Input: n transactions with fees and sizes, and m dependencies between them (as (parent, child) pairs).
Output: a list of sets (the chunks), forming a graph partition, with all the consecutive highest-feerate topologically-valid subsets of what remains after the previous ones.
Algorithm:
- For every dependency, have a boolean “active”; initially all dependencies are inactive.
  - These partition the graph into components (when two transactions are reachable from one another by travelling only over active dependencies, up or down, they are in the same component).
  - Thus, the initial state has every transaction in its own singleton component.
  - As an additional invariant, no (undirected) cycles of active dependencies are allowed, so the component’s active dependencies form a spanning tree for that component.

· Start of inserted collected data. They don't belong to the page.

def solve_5ad4f10b (grid : List (List Int)) : List (List Int) :=
  let h : Int := grid.length
  let w : Int := (PySem.List.pyGetD grid 0 []).length
  let colors := colorsList grid h w
  let bb := colors.foldl (colorScan grid h w) (none, 0)
  let best_block_color : Option Int := bb.1
  -- [c for c in colors if c != best_block_color][0]  (IndexError excluded by Pre_)
  let scatter_color : Int :=
    PySem.List.pyGetD (colors.filter (fun c => decide (some c ≠ best_block_color))) 0 0
  let block_cells : List (Int × Int) :=
    (PySem.List.pyRange 0 h 1).flatMap (fun r =>
      (PySem.List.pyRange 0 w 1).filterMap (fun c =>
        if some (gcell grid r c) = best_block_color then some (r, c) else none))
  -- min()/max() of the four generators (empty list excluded by Pre_)
  let min_r : Int := (PySem.List.min? (block_cells.map (·.1)) (fun x => x)).getD 0
  let max_r : Int := (PySem.List.max? (block_cells.map (·.1)) (fun x => x)).getD 0
  let min_c : Int := (PySem.List.min? (block_cells.map (·.2)) (fun x => x)).getD 0
  let max_c : Int := (PySem.List.max? (block_cells.map (·.2)) (fun x => x)).getD 0
  let sub_h := PySem.Int.floordiv (max_r - min_r + 1) 3
  let sub_w := PySem.Int.floordiv (max_c - min_c + 1) 3
  -- result = [[0]*3 for _ in range(3)]; then the double loop mutating result[sr][sc]
  (PySem.List.pyRange 0 3 1).foldl (fun result sr =>
    (PySem.List.pyRange 0 3 1).foldl (fun result sc =>
      let r_start := min_r + sr * sub_h
      let c_start := min_c + sc * sub_w
      let filled := ((PySem.List.pyRange 0 sub_h 1).flatMap (fun dr =>
        (PySem.List.pyRange 0 sub_w 1).map (fun dc => (dr, dc)))).all (fun p =>
          decide (some (gcell grid (r_start + p.1) (c_start + p.2)) = best_block_color))
      if filled then
        PySem.List.pySetD result sr
          (PySem.List.pySetD (PySem.List.pyGetD result sr []) sc scatter_color)
      else result) result) [[0, 0, 0], [0, 0, 0], [0, 0, 0]]
-- pv_equiv track=rewrite | github.com/bcgov/ols-devkit | alm/batch_address_list_metrics.py | faultCountAndHighScore
-- ===== SOURCE A (Python) =====
-- def faultCountAndHighScore(faultList, scoreList):
--     # Count the number of times a result has multiple
--     # faults (0, 1, 2, etc).
--     ct = noF = oneF = twoF = threeF = fourF = fiveF = 0
--     aboveFiveF = threeFaultsAndHS = fourFaultsAndHS = 0
--     fiveFaultsAndHS = aboveFiveFaultsAndHS = 0
--     for i in faultList:
--         if faultList[ct].count(":") == 0:
--             noF += 1
--         elif faultList[ct].count(":") == 1:
--             oneF += 1
--         elif faultList[ct].count(":") == 2:
--             twoF += 1
--         elif faultList[ct].count(":") == 3:
--             threeF += 1
--             if (scoreList[ct]) >= 90:
--                 threeFaultsAndHS += 1
--         elif faultList[ct].count(":") == 4:
--             fourF += 1
--             if (scoreList[ct]) >= 90:
--                 fourFaultsAndHS += 1
--         elif faultList[ct].count(":") == 5:
--             fiveF += 1
--             if (scoreList[ct]) >= 90:
--                 fiveFaultsAndHS += 1
--         elif faultList[ct].count(":") > 5:
--             aboveFiveF += 1
--             if (scoreList[ct]) >= 90:
--                 aboveFiveFaultsAndHS += 1
--         ct += 1
--
--     return (
--         noF,
--         oneF,
--         twoF,
--         threeF,
--         fourF,
--         fiveF,
--         aboveFiveF,
--         threeFaultsAndHS,
--         fourFaultsAndHS,
--         fiveFaultsAndHS,
--         aboveFiveFaultsAndHS,
--     )
-- ===== SOURCE B (Python) =====
-- def faultCountAndHighScore(faultList, scoreList):
--     buckets = [min(f.count(":"), 6) for f in faultList]
--     pairs = list(zip(buckets, scoreList))
--     counts = tuple(buckets.count(k) for k in range(7))
--     highs = tuple(sum(1 for b, s in pairs if b == k and s >= 90) for k in range(3, 7))
--     return counts + highs
-- ===== Notes on version B (the rewrite author's own statement) =====
-- stated objective: simpler
-- what changed: Replaces A's single pass with 11 named scalar accumulators and a 7-way if/elif chain by a staged, accumulator-free computation: materialise the clamped bucket list once, then obtain each of the 7 counts with list.count and each of the 4 high-score tallies as a filtered sum over zip(buckets, scoreList).
import Mathlib
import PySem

The entire state can thus be described as an (undirected) spanning forest, which is a subgraph of the problem graph.
- Keep performing any of the following steps as long as any apply:
  - If a dependency is inactive, and is between two distinct components, and the “child” component has higher feerate than the “parent” component, make it active.
  - If a dependency is active, and making it inactive would split the component it is in in two components (due to no-cycles property, this is true for every active dependency), where the parent component has higher feerate than the child component, make it inactive.
- Finally, output all the component in decreasing feerate order.

This appears to be very fast in practice, and easy to implement. Further, it can be proven that if it terminates, the result is indeed an optimal linearization. However, we don’t have a proof it always terminates, and certainly no bound on its runtime. A lot seems to depend on the policy on how to pick which dependency to make active or inactive in every step, but this needs a lot more investigation.